-- pv_equiv track=rewrite | github.com/ljhason/smPy | src/smPy/main.py | intensity_in_circle
-- ===== SOURCE A (Python) =====
-- def intensity_in_circle(input_array, radius, y_centre, x_centre):
--     total_intensity = 0
--     intensity_arr = []
--     #filling in the circle
--     for i in range(x_centre - radius, x_centre + radius + 1):
--         for j in range(y_centre - radius, y_centre + radius + 1):
--             if (i - x_centre) ** 2 + (j - y_centre) ** 2 < radius ** 2:
--                 intensity_arr.append(int(input_array[j][i][2]))
--                 total_intensity += int(input_array[j][i][2])
--
--     return total_intensity, intensity_arr
-- ===== SOURCE B (Python) =====
-- def _isqrt(n):
--     # largest r with r*r <= n, for n >= 0, by binary search
--     lo, hi = 0, n + 1
--     while hi - lo > 1:
--         mid = (lo + hi) // 2
--         if mid * mid <= n:
--             lo = mid
--         else:
--             hi = mid
--     return lo
--
--
-- def intensity_in_circle(input_array, radius, y_centre, x_centre):
--     total_intensity = 0
--     intensity_arr = []
--     for i in range(x_centre - radius, x_centre + radius + 1):
--         K = radius * radius - (i - x_centre) * (i - x_centre)
--         if K <= 0:
--             continue
--         d = _isqrt(K - 1)  # largest d with d*d < K
--         for j in range(y_centre - d, y_centre + d + 1):
--             v = int(input_array[j][i][2])
--             intensity_arr.append(v)
--             total_intensity += v
--     return total_intensity, intensity_arr
-- ===== Notes on version B (the rewrite author's own statement) =====
-- stated objective: alternative
-- what changed: Instead of testing the circle inequality on every pixel of the full (2r+1)x(2r+1) bounding square, B computes each column's vertical in-circle span analytically with an integer square root (binary search) and visits only in-circle pixels.
import Mathlib
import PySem

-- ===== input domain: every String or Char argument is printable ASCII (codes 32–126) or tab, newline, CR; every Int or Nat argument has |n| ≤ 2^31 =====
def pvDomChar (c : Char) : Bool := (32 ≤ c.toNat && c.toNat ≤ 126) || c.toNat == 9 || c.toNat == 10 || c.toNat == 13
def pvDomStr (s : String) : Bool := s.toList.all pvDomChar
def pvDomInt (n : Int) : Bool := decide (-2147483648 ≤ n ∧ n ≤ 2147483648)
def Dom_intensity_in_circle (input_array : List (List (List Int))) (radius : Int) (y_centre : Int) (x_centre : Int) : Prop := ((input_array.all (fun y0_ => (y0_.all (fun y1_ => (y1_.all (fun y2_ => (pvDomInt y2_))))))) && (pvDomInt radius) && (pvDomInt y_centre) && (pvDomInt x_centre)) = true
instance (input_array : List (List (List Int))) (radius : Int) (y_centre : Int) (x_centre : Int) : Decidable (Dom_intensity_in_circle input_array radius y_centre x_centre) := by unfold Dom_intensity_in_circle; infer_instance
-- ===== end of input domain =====

-- B replaces A's per-pixel circle test by computing each column's vertical span with an
-- integer square root (binary search), visiting only in-circle pixels (objective: alternative; timing not measured).

-- ===== PORT A =====
def intensity_in_circle (input_array : List (List (List Int))) (radius : Int) (y_centre : Int) (x_centre : Int) : Int × List Int :=
  (PySem.List.pyRange (x_centre - radius) (x_centre + radius + 1) 1).foldl
    (fun st i =>
      (PySem.List.pyRange (y_centre - radius) (y_centre + radius + 1) 1).foldl
        (fun st j =>
          if (i - x_centre) ^ 2 + (j - y_centre) ^ 2 < radius ^ 2 then
            -- input_array[j][i][2]; pyGetD is exact under Pre_ (in-range indices)
            let v := PySem.List.pyGetD (PySem.List.pyGetD (PySem.List.pyGetD input_array j []) i []) 2 0
            (st.1 + v, st.2 ++ [v])
          else st) st)
    (0, [])

-- ===== PORT B =====
-- _isqrt: binary search for the largest r with r*r ≤ n (Source B's while loop)
def isqrtAux (n lo hi : Int) : Int :=
  if _h : 1 < hi - lo then
    let mid := PySem.Int.floordiv (lo + hi) 2
    if mid * mid ≤ n then isqrtAux n mid hi else isqrtAux n lo mid
  else lo
termination_by (hi - lo).toNat
decreasing_by
  all_goals
    simp only [PySem.Int.floordiv_eq_ediv_of_pos (by omega : (0:Int) < 2)]
    omega

def pyIsqrt (n : Int) : Int := isqrtAux n 0 (n + 1)

def intensity_in_circle_alt (input_array : List (List (List Int))) (radius : Int) (y_centre : Int) (x_centre : Int) : Int × List Int :=
  (PySem.List.pyRange (x_centre - radius) (x_centre + radius + 1) 1).foldl
    (fun st i =>
      let K := radius * radius - (i - x_centre) * (i - x_centre)
      if K ≤ 0 then st
      else
        let d := pyIsqrt (K - 1)
        (PySem.List.pyRange (y_centre - d) (y_centre + d + 1) 1).foldl
          (fun st j =>
            let v := PySem.List.pyGetD (PySem.List.pyGetD (PySem.List.pyGetD input_array j []) i []) 2 0
            (st.1 + v, st.2 ++ [v])) st)
    (0, [])

-- ===== PRECONDITION & SPEC =====
-- Pre_ excludes exactly the inputs on which Python A raises IndexError: some in-circle
-- pixel access input_array[j][i][2] is out of range.  (If radius ≥ 1, the pixels (x_centre, y_centre ± (radius-1))
-- are in the circle, so the two explicit row-bound conjuncts are implied by the quantified
-- conjunct; they are stated first so the predicate evaluates without enumerating a huge range.)
def Pre_intensity_in_circle (input_array : List (List (List Int))) (radius : Int) (y_centre : Int) (x_centre : Int) : Prop :=
  radius < 1 ∨
  (-(input_array.length : Int) ≤ y_centre - (radius - 1) ∧
   y_centre + (radius - 1) < (input_array.length : Int) ∧
   ∀ i ∈ PySem.List.pyRange (x_centre - radius) (x_centre + radius + 1) 1,
    ∀ j ∈ PySem.List.pyRange (y_centre - radius) (y_centre + radius + 1) 1,
      (i - x_centre) ^ 2 + (j - y_centre) ^ 2 < radius ^ 2 →
        PySem.Raise.InRange input_array.length j ∧
        PySem.Raise.InRange (PySem.List.pyGetD input_array j []).length i ∧
        PySem.Raise.InRange (PySem.List.pyGetD (PySem.List.pyGetD input_array j []) i []).length 2)

instance (input_array : List (List (List Int))) (radius : Int) (y_centre : Int) (x_centre : Int) : Decidable (Pre_intensity_in_circle input_array radius y_centre x_centre) := by
  unfold Pre_intensity_in_circle; infer_instance

def pvWitness_intensity_in_circle : List (List (List Int)) × Int × Int × Int :=
  ([[[0,0,5],[0,0,6],[0,0,7]],[[0,0,1],[0,0,2],[0,0,3]],[[0,0,4],[0,0,8],[0,0,9]]], 1, 1, 1)

def Spec_intensity_in_circle (input_array : List (List (List Int))) (radius : Int) (y_centre : Int) (x_centre : Int) (out : Int × List Int) : Prop := out = intensity_in_circle_alt input_array radius y_centre x_centre
instance (input_array : List (List (List Int))) (radius : Int) (y_centre : Int) (x_centre : Int) (out : Int × List Int) : Decidable (Spec_intensity_in_circle input_array radius y_centre x_centre out) := by unfold Spec_intensity_in_circle; infer_instance

-- ===== CLAIM (what is proved, stated in full; the proofs are below) =====
def Claim_equal_intensity_in_circle : Prop := ∀ (input_array : List (List (List Int))) (radius : Int) (y_centre : Int) (x_centre : Int), Dom_intensity_in_circle input_array radius y_centre x_centre → Pre_intensity_in_circle input_array radius y_centre x_centre → Spec_intensity_in_circle input_array radius y_centre x_centre (intensity_in_circle input_array radius y_centre x_centre)

-- ===== LEMMAS AND PROOFS =====

lemma isqrtAux_spec (m : Nat) : ∀ n lo hi : Int, (hi - lo).toNat ≤ m → 0 ≤ lo → lo * lo ≤ n → n < hi * hi → lo < hi →
    0 ≤ isqrtAux n lo hi ∧ isqrtAux n lo hi * isqrtAux n lo hi ≤ n ∧
      n < (isqrtAux n lo hi + 1) * (isqrtAux n lo hi + 1) := by
  induction m with
  | zero =>
    intro n lo hi hm h0 h1 h2 h3
    omega
  | succ m ih =>
    intro n lo hi hm h0 h1 h2 h3
    rw [isqrtAux]
    by_cases h : 1 < hi - lo
    · rw [dif_pos h]
      have hmid : lo < PySem.Int.floordiv (lo + hi) 2 ∧ PySem.Int.floordiv (lo + hi) 2 < hi := by
        rw [PySem.Int.floordiv_eq_ediv_of_pos (by omega : (0:Int) < 2)]
        omega
      by_cases hle : PySem.Int.floordiv (lo + hi) 2 * PySem.Int.floordiv (lo + hi) 2 ≤ n
      · rw [if_pos hle]
        exact ih n _ hi (by omega) (by omega) hle h2 hmid.2
      · rw [if_neg hle]
        exact ih n lo _ (by omega) h0 h1 (by omega) hmid.1
    · rw [dif_neg h]
      have hhi : hi ≤ lo + 1 := by omega
      have : hi * hi ≤ (lo + 1) * (lo + 1) := by nlinarith
      exact ⟨h0, h1, by nlinarith⟩

lemma pyIsqrt_spec (n : Int) (hn : 0 ≤ n) :
    0 ≤ pyIsqrt n ∧ pyIsqrt n * pyIsqrt n ≤ n ∧ n < (pyIsqrt n + 1) * (pyIsqrt n + 1) := by
  exact isqrtAux_spec (n + 1).toNat n 0 (n + 1) (by omega) le_rfl (by simpa using hn) (by nlinarith) (by omega)

lemma foldl_if_false {S : Type} (l : List Int) (P : Int → Prop) [DecidablePred P]
    (f : S → Int → S) (h : ∀ j ∈ l, ¬ P j) (st : S) :
    l.foldl (fun st j => if P j then f st j else st) st = st := by
  induction l generalizing st with
  | nil => rfl
  | cons x xs ih =>
    simp only [List.foldl_cons, if_neg (h x (by simp))]
    exact ih (fun j hj => h j (by simp [hj])) st

lemma foldl_if_true {S : Type} (l : List Int) (P : Int → Prop) [DecidablePred P]
    (f : S → Int → S) (h : ∀ j ∈ l, P j) (st : S) :
    l.foldl (fun st j => if P j then f st j else st) st = l.foldl f st := by
  induction l generalizing st with
  | nil => rfl
  | cons x xs ih =>
    simp only [List.foldl_cons, if_pos (h x (by simp))]
    exact ih (fun j hj => h j (by simp [hj])) (f st x)

-- the column lemma: A's filtered full-range scan = B's isqrt-delimited span scan
lemma column_eq {S : Type} (f : S → Int → S) (c r x i : Int) (hr : 0 ≤ r) (st : S) :
    (PySem.List.pyRange (c - r) (c + r + 1) 1).foldl
      (fun st j => if (i - x) ^ 2 + (j - c) ^ 2 < r ^ 2 then f st j else st) st =
    (if r * r - (i - x) * (i - x) ≤ 0 then st
     else (PySem.List.pyRange (c - pyIsqrt (r * r - (i - x) * (i - x) - 1))
             (c + pyIsqrt (r * r - (i - x) * (i - x) - 1) + 1) 1).foldl f st) := by
  set K : Int := r * r - (i - x) * (i - x) with hK
  have hcond : ∀ j : Int, ((i - x) ^ 2 + (j - c) ^ 2 < r ^ 2) ↔ ((j - c) ^ 2 < K) := by
    intro j; constructor <;> intro h <;> nlinarith
  by_cases hK0 : K ≤ 0
  · rw [if_pos hK0]
    apply foldl_if_false
    intro j _ hc
    rw [hcond j] at hc
    nlinarith [sq_nonneg (j - c)]
  · rw [if_neg hK0]
    push Not at hK0
    set d : Int := pyIsqrt (K - 1) with hd
    obtain ⟨hd0, hd1, hd2⟩ := pyIsqrt_spec (K - 1) (by omega)
    have hdr : d < r := by nlinarith
    rw [PySem.List.pyRange_one_append (c - r) (c - d) (c + r + 1) (by omega) (by omega),
        PySem.List.pyRange_one_append (c - d) (c + d + 1) (c + r + 1) (by omega) (by omega),
        List.foldl_append, List.foldl_append]
    rw [foldl_if_false (PySem.List.pyRange (c - r) (c - d) 1) _ f (by
      intro j hj hc
      rw [PySem.List.mem_pyRange_one] at hj
      rw [hcond j] at hc
      nlinarith)]
    rw [foldl_if_true (PySem.List.pyRange (c - d) (c + d + 1) 1) _ f (by
      intro j hj
      rw [PySem.List.mem_pyRange_one] at hj
      rw [hcond j]
      nlinarith)]
    rw [foldl_if_false (PySem.List.pyRange (c + d + 1) (c + r + 1) 1) _ f (by
      intro j hj hc
      rw [PySem.List.mem_pyRange_one] at hj
      rw [hcond j] at hc
      nlinarith)]

theorem intensity_in_circle_eq_alt (input_array : List (List (List Int))) (radius : Int) (y_centre : Int) (x_centre : Int) :
    intensity_in_circle input_array radius y_centre x_centre =
      intensity_in_circle_alt input_array radius y_centre x_centre := by
  unfold intensity_in_circle intensity_in_circle_alt
  apply PySem.List.foldl_congr_mem
  intro st i hi
  rw [PySem.List.mem_pyRange_one] at hi
  have hr : 0 ≤ radius := by omega
  exact column_eq _ y_centre radius x_centre i hr st

-- ===== VERDICT (by name: the statement is the Claim_ definition above) =====
theorem intensity_in_circle_spec : Claim_equal_intensity_in_circle := by
  intro input_array radius y_centre x_centre _ _
  exact intensity_in_circle_eq_alt input_array radius y_centre x_centre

_ _ _ _

- [WHAT TO WORK ON]: Work out how many lines in the records above contain the word "DecidablePred", and give only that number.

- [TASK RESULT]: 2